AIM OF THE TASK:
From the records below, transcribe exactly the lines that begin at the line with "vid ∉ res := by simpa using hr" and end at the line with "have hg2 : ¬", both included.
---- TASK INPUTS
-- pv_equiv track=rewrite | github.com/m2-bayomy/tell-me-DSP- | src/voice_registry.py | _build_gender_pools
-- ===== SOURCE A (Python) =====
-- from typing import Dict, List, Set, Tuple, Optional
--
-- def _build_gender_pools(
--     free_voices: List[Dict],
--     reserved_voice_ids: Set[str],
-- ) -> Tuple[List[str], List[str], List[str]]:
--     male = []
--     female = []
--     neutral = []
--     for v in free_voices:
--         vid = v["id"]
--         if vid in reserved_voice_ids:
--             continue
--         g = v.get("gender", "neutral")
--         if g == "female":
--             female.append(vid)
--         elif g == "male":
--             male.append(vid)
--         else:
--             neutral.append(vid)
--     return male, female, neutral
-- ===== SOURCE B (Python) =====
-- from typing import Dict, List, Set, Tuple
--
-- def _build_gender_pools(
--     free_voices: List[Dict],
--     reserved_voice_ids: Set[str],
-- ) -> Tuple[List[str], List[str], List[str]]:
--     # Stage 1: tag every eligible voice with its normalized pool key.
--     pairs = []
--     for v in free_voices:
--         vid = v["id"]
--         if vid not in reserved_voice_ids:
--             g = v.get("gender", "neutral")
--             pairs.append((g if g in ("male", "female") else "neutral", vid))
--     # Stage 2: group the tagged ids by key with a dictionary of lists.
--     pools = {}
--     for key, vid in pairs:
--         pools.setdefault(key, []).append(vid)
--     return pools.get("male", []), pools.get("female", []), pools.get("neutral", [])
-- ===== Notes on version B (the rewrite author's own statement) =====
-- stated objective: alternative
-- what changed: B is a two-stage pipeline: it first tags each eligible voice with a normalized pool key into a (key, id) pair list, then groups the pairs with a dictionary of lists read out by key, replacing A's single loop over three named accumulators with an if/elif gender dispatch.
import Mathlib
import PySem

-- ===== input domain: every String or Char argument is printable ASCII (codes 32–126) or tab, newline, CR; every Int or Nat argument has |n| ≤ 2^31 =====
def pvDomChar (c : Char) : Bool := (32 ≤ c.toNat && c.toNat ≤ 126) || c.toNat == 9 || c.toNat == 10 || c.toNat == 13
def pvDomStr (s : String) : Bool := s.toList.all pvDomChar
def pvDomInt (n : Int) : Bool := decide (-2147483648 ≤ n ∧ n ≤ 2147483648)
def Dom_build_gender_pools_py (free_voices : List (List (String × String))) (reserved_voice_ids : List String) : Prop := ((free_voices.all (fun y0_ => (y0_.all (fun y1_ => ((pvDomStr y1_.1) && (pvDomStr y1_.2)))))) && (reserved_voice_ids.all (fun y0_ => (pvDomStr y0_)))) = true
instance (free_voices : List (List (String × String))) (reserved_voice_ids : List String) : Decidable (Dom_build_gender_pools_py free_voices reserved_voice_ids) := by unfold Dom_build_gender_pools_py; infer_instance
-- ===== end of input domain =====

-- B replaces A's single loop over three named accumulators (if/elif gender dispatch) by a
-- two-stage pipeline: tag eligible voices with a normalized pool key, then group the pairs
-- with a dictionary of lists read out by key (objective: alternative, same O(n) cost).


-- ===== PORT A =====
-- one loop, three accumulators, exactly A's branch order
def bgpStepA (reserved_voice_ids : List String)
    (acc : List String × List String × List String) (v : List (String × String)) :
    List String × List String × List String :=
  match (PySem.Dict.mk v).get? "id" with       -- v["id"]; none = KeyError, excluded by Pre_
  | none => acc
  | some vid =>
    if reserved_voice_ids.contains vid then acc
    else
      let g := (PySem.Dict.mk v).getD "gender" "neutral"
      if g == "female" then (acc.1, acc.2.1 ++ [vid], acc.2.2)
      else if g == "male" then (acc.1 ++ [vid], acc.2.1, acc.2.2)
      else (acc.1, acc.2.1, acc.2.2 ++ [vid])

def build_gender_pools_py (free_voices : List (List (String × String))) (reserved_voice_ids : List String) : List String × List String × List String :=
  free_voices.foldl (bgpStepA reserved_voice_ids) ([], [], [])

-- ===== PORT B =====
-- stage 1 of Source B: the tagged (key, id) pair list
def bgpPairs (reserved_voice_ids : List String) (free_voices : List (List (String × String))) :
    List (String × String) :=
  free_voices.foldl (fun acc v =>
    let vid := ((PySem.Dict.mk v).get? "id").getD ""   -- v["id"]; the none case is outside Pre_
    if reserved_voice_ids.contains vid then acc
    else
      let g := (PySem.Dict.mk v).getD "gender" "neutral"
      acc ++ [(if g == "male" || g == "female" then g else "neutral", vid)]) []

def build_gender_pools_py_alt (free_voices : List (List (String × String))) (reserved_voice_ids : List String) : List String × List String × List String :=
  let pairs := bgpPairs reserved_voice_ids free_voices
  -- stage 2: pools.setdefault(key, []).append(vid) == pools[key] = pools.get(key, []) + [vid] (PySem.Dict.modify)
  let pools := pairs.foldl (fun d p => d.modify p.1 [] (· ++ [p.2])) PySem.Dict.empty
  (pools.getD "male" [], pools.getD "female" [], pools.getD "neutral" [])

-- ===== PRECONDITION & SPEC =====
-- Pre_ excludes voices without an "id" key, on which Python A raises KeyError.
def Pre_build_gender_pools_py (free_voices : List (List (String × String))) (_reserved_voice_ids : List String) : Prop :=
  free_voices.all (fun v => ((PySem.Dict.mk v).get? "id").isSome) = true
instance (free_voices : List (List (String × String))) (reserved_voice_ids : List String) : Decidable (Pre_build_gender_pools_py free_voices reserved_voice_ids) := by unfold Pre_build_gender_pools_py; infer_instance

def pvWitness_build_gender_pools_py : (List (List (String × String))) × List String :=
  ([[("id", "a"), ("gender", "male")], [("id", "b"), ("gender", "female")], [("id", "c")]], ["b"])

def Spec_build_gender_pools_py (free_voices : List (List (String × String))) (reserved_voice_ids : List String) (out : List String × List String × List String) : Prop := out = build_gender_pools_py_alt free_voices reserved_voice_ids
instance (free_voices : List (List (String × String))) (reserved_voice_ids : List String) (out : List String × List String × List String) : Decidable (Spec_build_gender_pools_py free_voices reserved_voice_ids out) := by unfold Spec_build_gender_pools_py; infer_instance

-- ===== CLAIM (what is proved, stated in full; the proofs are below) =====
def Claim_equal_build_gender_pools_py : Prop := ∀ (free_voices : List (List (String × String))) (reserved_voice_ids : List String), Dom_build_gender_pools_py free_voices reserved_voice_ids → Pre_build_gender_pools_py free_voices reserved_voice_ids → Spec_build_gender_pools_py free_voices reserved_voice_ids (build_gender_pools_py free_voices reserved_voice_ids)

-- ===== LEMMAS AND PROOFS =====
-- stage-1 fold from an arbitrary accumulator only appends
lemma bgpPairs_from (res : List String) (fv : List (List (String × String)))
    (acc : List (String × String)) :
    fv.foldl (fun acc v =>
      let vid := ((PySem.Dict.mk v).get? "id").getD ""
      if res.contains vid then acc
      else
        let g := (PySem.Dict.mk v).getD "gender" "neutral"
        acc ++ [(if g == "male" || g == "female" then g else "neutral", vid)]) acc
    = acc ++ bgpPairs res fv := by
  induction fv generalizing acc with
  | nil => simp [bgpPairs]
  | cons v t ih =>
    simp only [bgpPairs, List.foldl_cons]
    rw [ih, ih]
    split_ifs <;> simp

lemma bgpPairs_cons (res : List String) (v : List (String × String))
    (t : List (List (String × String))) :
    bgpPairs res (v :: t) =
      (let vid := ((PySem.Dict.mk v).get? "id").getD ""
       if res.contains vid then []
       else
         let g := (PySem.Dict.mk v).getD "gender" "neutral"
         [(if g == "male" || g == "female" then g else "neutral", vid)]) ++ bgpPairs res t := by
  simp only [bgpPairs, List.foldl_cons]
  rw [bgpPairs_from]
  split_ifs <;> simp only [bgpPairs, List.nil_append]

-- what stage-1 selects for one pool
def bgpSel (res : List String) (c : String) (fv : List (List (String × String))) : List String :=
  ((bgpPairs res fv).filter (fun p => p.1 == c)).map (·.2)

-- Loop invariant: A's fold with accumulators (m, f, n) appends exactly the per-key selections of B's pair list.
lemma bgp_fold_eq (res : List String) (fv : List (List (String × String)))
    (h : ∀ v ∈ fv, ((PySem.Dict.mk v).get? "id").isSome)
    (m f n : List String) :
    fv.foldl (bgpStepA res) (m, f, n) =
      (m ++ bgpSel res "male" fv, f ++ bgpSel res "female" fv, n ++ bgpSel res "neutral" fv) := by
  induction fv generalizing m f n with
  | nil => simp [bgpSel, bgpPairs]
  | cons v t ih =>
    have hv := h v (by simp)
    obtain ⟨vid, hvid⟩ := Option.isSome_iff_exists.mp hv
    have ht : ∀ u ∈ t, ((PySem.Dict.mk u).get? "id").isSome := fun u hu => h u (by simp [hu])
    simp only [List.foldl_cons, bgpStepA, hvid]
    by_cases hr : res.contains vid
    · have hr' : vid ∈ res := by simpa using hr
      simp only [if_pos hr, ih ht]
      simp [bgpSel, bgpPairs_cons, hvid, hr']
    · have hr' : vid ∉ res := by simpa using hr
      simp only [if_neg hr]
      by_cases hf : (PySem.Dict.mk v).getD "gender" "neutral" == "female"
      · have hg : (PySem.Dict.mk v).getD "gender" "neutral" = "female" := by simpa using hf
        simp only [if_pos hf, ih ht]
        simp [bgpSel, bgpPairs_cons, hvid, hr', hg]
      · simp only [if_neg hf]
        by_cases hm : (PySem.Dict.mk v).getD "gender" "neutral" == "male"
        · have hg : (PySem.Dict.mk v).getD "gender" "neutral" = "male" := by simpa using hm
          simp only [if_pos hm, ih ht]
          simp [bgpSel, bgpPairs_cons, hvid, hr', hg]
        · simp only [if_neg hm, ih ht]
          have hg1 : ¬ ((PySem.Dict.mk v).getD "gender" "neutral" = "female") := by simpa using hf
          have hg2 : ¬ ((PySem.Dict.mk v).getD "gender" "neutral" = "male") := by simpa using hm
          simp [bgpSel, bgpPairs_cons, hvid, hr', hg1, hg2]

-- ===== VERDICT (by name: the statement is the Claim_ definition above) =====
theorem build_gender_pools_py_spec : Claim_equal_build_gender_pools_py := by
  intro fv res _ hpre
  have h : ∀ v ∈ fv, ((PySem.Dict.mk v).get? "id").isSome := by
    intro v hv
    have := List.all_eq_true.mp hpre v hv
    simpa using this
  unfold Spec_build_gender_pools_py build_gender_pools_py build_gender_pools_py_alt
  rw [bgp_fold_eq res fv h [] [] []]
  simp only [PySem.Dict.getD_foldl_modify_append, PySem.Dict.getD_empty, List.nil_append,
    bgpSel]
--------
TASK SOLUTION:
    · have hr' : vid ∉ res := by simpa using hr
      simp only [if_neg hr]
      by_cases hf : (PySem.Dict.mk v).getD "gender" "neutral" == "female"
      · have hg : (PySem.Dict.mk v).getD "gender" "neutral" = "female" := by simpa using hf
        simp only [if_pos hf, ih ht]
        simp [bgpSel, bgpPairs_cons, hvid, hr', hg]
      · simp only [if_neg hf]
        by_cases hm : (PySem.Dict.mk v).getD "gender" "neutral" == "male"
        · have hg : (PySem.Dict.mk v).getD "gender" "neutral" = "male" := by simpa using hm
          simp only [if_pos hm, ih ht]
          simp [bgpSel, bgpPairs_cons, hvid, hr', hg]
        · simp only [if_neg hm, ih ht]
          have hg1 : ¬ ((PySem.Dict.mk v).getD "gender" "neutral" = "female") := by simpa using hf
          have hg2 : ¬ ((PySem.Dict.mk v).getD "gender" "neutral" = "male") := by simpa using hm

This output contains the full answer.